Publication (in German): The Syntax of Sound. Untersuchungen zur Musik Pat Methenys (1974-1994) (= Internationale Hochschulschriften Bd. 693), Münster: Waxmann 2022. Link to publisher website

The jazz department of the Bavarian Broadcasting (BR) has selected the book for the Top Five of the year 2022.

Martin Breternitz

Jazz in der DDR – Musik, Szenen und Zwischentöne im Staatssozialismus am Beispiel der Region Thüringen

Gefördert durch ein Graduiertenstipendium der Hochschule für Musik Franz Liszt Weimar
Doktorand im Graduiertenkolleg „Die DDR und die europäischen Diktaturen nach 1945" und Abschlussstipendium der Stiftung Ettersberg

Jazz in der DDR war vielfältig, teils subversiv, oft nonkonformistisch und trug stets den Gedanken der Freiheit mit sich. Ihm gegenüber stand ein starrer Staatsapparat, dessen Kulturbehörden zwischen Repression, Kontrolle und Vereinnahmung changierten. Jazz war zu jedem Zeitpunkt der DDR-Geschichte gesellschaftlich, sowie künstlerisch vertreten, relevant, und bot ständige Reibungspunkte zwischen Staat und der dem Jazz geneigten Bevölkerung. Das Forschungsvorhaben untersucht mittels Theorien des Kulturtransfers die zeithistorischen Zusammenhänge, stilistische Aspekte und Aneignungsformen von Jazz einerseits, sowie andererseits die kulturbehördlichen Kontrollstrukturen und das Vorgehen gegen diese Musik und ihre Akteure. In einer breiten Regionalstudie über die Jazzszenen Thüringens, die sich aus Gemeinschaften und Netzwerken von Jazzfans und Jazzklubs konstituierten werden mit alltagsgeschichtlichem Zugang die Perspektiven von Menschen untersucht, die in einer Diktatur eigensinnig „ihre“ Musik hören, aufführen und veranstalten wollten.
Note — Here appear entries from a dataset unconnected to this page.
-- pv_equiv track=rewrite | github.com/posl/comment_recommendation | script/split_gen/2_time/zh/201_C/5.py | get_possible_passwords
-- ===== SOURCE A (Python) =====
-- def get_possible_passwords(s):
--     possible_passwords = 1
--     for i in range(10):
--         if s[i] == 'o':
--             possible_passwords *= 1
--         elif s[i] == 'x':
--             possible_passwords *= 0
--         else:
--             possible_passwords *= 10
--     return possible_passwords
-- ===== SOURCE B (Python) =====
-- def get_possible_passwords(s):
--     chars = [s[i] for i in range(10)]
--     if 'x' in chars:
--         return 0
--     return 10 ** (10 - chars.count('o'))
-- ===== Notes on version B (the rewrite author's own statement) =====
-- stated objective: simpler
-- what changed: Replaces the running-product loop with a closed form: materialise the ten characters once, return 0 if any is 'x', else 10 ** (10 - count of 'o').
import Mathlib
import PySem

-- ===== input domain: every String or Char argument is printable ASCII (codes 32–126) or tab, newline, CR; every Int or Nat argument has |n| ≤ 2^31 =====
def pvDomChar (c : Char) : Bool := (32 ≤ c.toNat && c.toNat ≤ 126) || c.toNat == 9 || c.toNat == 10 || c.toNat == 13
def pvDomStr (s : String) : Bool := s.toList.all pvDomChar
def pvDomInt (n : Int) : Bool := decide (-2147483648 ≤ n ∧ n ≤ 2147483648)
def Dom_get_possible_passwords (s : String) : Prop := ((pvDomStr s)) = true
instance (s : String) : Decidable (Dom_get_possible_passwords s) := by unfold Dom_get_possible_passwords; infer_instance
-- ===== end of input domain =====

-- B replaces A's running-product loop with a closed form: 0 if any of the ten characters is 'x', else 10 ^ (10 - count of 'o').

-- ===== PORT A =====
-- loop 'for i in range(10)' multiplying the accumulator; s[i] is pyGet? (none = IndexError, excluded
-- by Pre_get_possible_passwords; the '.getD' default is never reached on Pre_ inputs)
def get_possible_passwords (s : String) : Int :=
  (PySem.List.pyRange 0 10 1).foldl (fun acc i =>
    if (PySem.Str.pyGet? s i).getD ' ' = 'o' then acc * 1
    else if (PySem.Str.pyGet? s i).getD ' ' = 'x' then acc * 0
    else acc * 10) 1

-- ===== PORT B =====
-- chars = [s[i] for i in range(10)]; return 0 if 'x' in chars else 10 ** (10 - chars.count('o'))
def get_possible_passwords_alt (s : String) : Int :=
  let chars := (PySem.List.pyRange 0 10 1).map (fun i => (PySem.Str.pyGet? s i).getD ' ')
  if chars.contains 'x' then 0 else (10 : Int) ^ (10 - chars.count 'o')

-- ===== PRECONDITION & SPEC =====
-- Pre_: the Python A raises IndexError on strings shorter than 10 characters (B raises there too).
def Pre_get_possible_passwords (s : String) : Prop := 10 ≤ s.toList.length
instance (s : String) : Decidable (Pre_get_possible_passwords s) := by unfold Pre_get_possible_passwords; infer_instance
def pvWitness_get_possible_passwords : String := "oxo?o?o?oo"

def Spec_get_possible_passwords (s : String) (out : Int) : Prop := out = get_possible_passwords_alt s
instance (s : String) (out : Int) : Decidable (Spec_get_possible_passwords s out) := by unfold Spec_get_possible_passwords; infer_instance

-- ===== CLAIM (what is proved, stated in full; the proofs are below) =====
def Claim_equal_get_possible_passwords : Prop := ∀ (s : String), Dom_get_possible_passwords s → Pre_get_possible_passwords s → Spec_get_possible_passwords s (get_possible_passwords s)

-- ===== LEMMAS AND PROOFS =====

-- A's loop body folded over any character list equals B's closed form (0 on an 'x', else
-- acc times 10 to the number of non-'o' characters).
theorem pv_fold_closed (l : List Char) (acc : Int) :
    l.foldl (fun acc c => if c = 'o' then acc * 1 else if c = 'x' then acc * 0 else acc * 10) acc
      = if l.contains 'x' then 0 else acc * 10 ^ (l.length - l.count 'o') := by
  induction l generalizing acc with
  | nil => simp
  | cons c t ih =>
    simp only [List.foldl_cons, List.contains_cons, List.length_cons, List.count_cons]
    have hle : List.count 'o' t ≤ t.length := List.count_le_length
    by_cases hx : c = 'x'
    · subst hx
      have h0 : (if ('x' : Char) = 'o' then acc * 1 else if ('x' : Char) = 'x' then acc * 0 else acc * 10) = 0 := by
        simp
      rw [h0, ih]
      simp
    · have hxc : ¬ (('x' : Char) = c) := fun h => hx h.symm
      by_cases ho : c = 'o'
      · subst ho
        rw [if_pos rfl, ih]
        have h1 : t.length + 1 - (List.count 'o' t + 1) = t.length - List.count 'o' t := by omega
        simp [h1]
      · rw [if_neg ho, if_neg hx, ih]
        have h1 : t.length + 1 - List.count 'o' t = (t.length - List.count 'o' t) + 1 := by omega
        by_cases hc : 'x' ∈ t
        · simp [hc]
        · simp [hc, hxc, ho, h1, pow_succ]
          ring

-- ===== VERDICT (by name: the statement is the Claim_ definition above) =====
theorem get_possible_passwords_spec : Claim_equal_get_possible_passwords := by
  intro s _ _
  unfold Spec_get_possible_passwords
  have hB : get_possible_passwords_alt s =
      (if ((PySem.List.pyRange 0 10 1).map (fun i => (PySem.Str.pyGet? s i).getD ' ')).contains 'x'
        then 0
        else (10 : Int) ^ (10 - ((PySem.List.pyRange 0 10 1).map (fun i => (PySem.Str.pyGet? s i).getD ' ')).count 'o')) := rfl
  rw [hB]
  unfold get_possible_passwords
  rw [show (fun (acc : Int) (i : Int) =>
    if (PySem.Str.pyGet? s i).getD ' ' = 'o' then acc * 1
    else if (PySem.Str.pyGet? s i).getD ' ' = 'x' then acc * 0
    else acc * 10)
    = (fun (acc : Int) (i : Int) =>
      (fun (acc : Int) (c : Char) => if c = 'o' then acc * 1 else if c = 'x' then acc * 0 else acc * 10)
        acc ((fun i => (PySem.Str.pyGet? s i).getD ' ') i)) from rfl]
  rw [← @List.foldl_map Int Char Int (fun i => (PySem.Str.pyGet? s i).getD ' ')
    (fun (acc : Int) (c : Char) => if c = 'o' then acc * 1 else if c = 'x' then acc * 0 else acc * 10)
    (PySem.List.pyRange 0 10 1) 1]
  rw [pv_fold_closed]
  have hlen : ((PySem.List.pyRange 0 10 1).map (fun i => (PySem.Str.pyGet? s i).getD ' ')).length = 10 := by
    simp [PySem.List.length_pyRange_one]
  rw [hlen]
  by_cases hC : ((PySem.List.pyRange 0 10 1).map (fun i => (PySem.Str.pyGet? s i).getD ' ')).contains 'x'
  · rw [if_pos hC, if_pos hC]
  · rw [if_neg hC, if_neg hC, one_mul]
Link zur Veröffentlichung (Verlagsseite)

Benjamin Burkhart

Discourse - Image - Sound. Reggae and Dancehall in Transdisciplinary Analysis 



Supported by a grant from the Ernst Abbe Foundation
Printed with the support of the Center for Popular Culture and Music of the Albert-Ludwigs-University Freiburg and the Hochschule für Musik Franz Liszt Weimar


The dissertation project focuses on reggae and dancehall as stylistic areas of popular music of Jamaican origin, which have so far remained largely unnoticed in musicology with regard to analytical approaches as well as their worldwide reception and production. In view of ongoing debates on the adequate analysis of popular music forms, the study aims to make a contribution that specifically combines music- and discourse-analytical methods and knows how to develop multimodal explanatory models. First, the research concept plans to reconstruct and systematize discourses about reggae and dancehall on the textual and visual level as well as aesthetic criteria of evaluation by means of a content-analytical evaluation of the leading German-language special interest magazine Riddim. The results of this step will be used as a basis for an analytical examination of sound beyond text-centered approaches, which will refer to the identified aesthetic criteria. Consequently, an analytical path is to be pursued that promises to provide a reciprocal examination of the discursive framing of the sound event on the one hand, and of the sound event itself on the other. Central to the project are questions on aesthetic dimensions as well as on the production of meaning in popular music, moreover on the results of the reception of Caribbean pop music in German-speaking countries, the answers to which should at the same time point out possibilities of an empirically founded analytical-aesthetic pop music research.

Link to the publication

Bernhard Steinbrecher

The Sounding in Popular Music - Perspectives of a Systematic Analysis and Interpretation of the Sound Event in Popular Music

The topic of the dissertation is the sounding, the music in popular music. The focus is on the question whether the appreciation of artists or genres can be traced back to certain characteristics of the sound event materialized on sound carriers. To address this question, a multi-perspective and systematic approach is required, in which different horizons of understanding must be opened up in order to be able to analyze and interpret the sound event in a context-related manner. The prerequisite for this is a multi-layered and contemporary set of music-analytical instruments, which is not yet available to the extent required. By designing a modular system of analysis modules, I would like to contribute to closing this gap and, in addition, to outline a procedure with which it is possible to work out the connection between the sound event and the ethical-aesthetic criteria according to which artists or genres are judged. As an example of analysis I draw on the indie rock band Fugazi.

Link to the publication

Wolf-Georg Zaddach

Metal Militia In Eastern Germany. Heavy and Extreme Metal as Social and Aesthetic Practice in the GDR of the 1980s

Supported by a scholarship from the German National Academic Foundation and a printing grant from the Federal Foundation for the Reappraisal of the SED Dictatorship (Bundesstiftung Aufarbeitung der SED-Diktatur).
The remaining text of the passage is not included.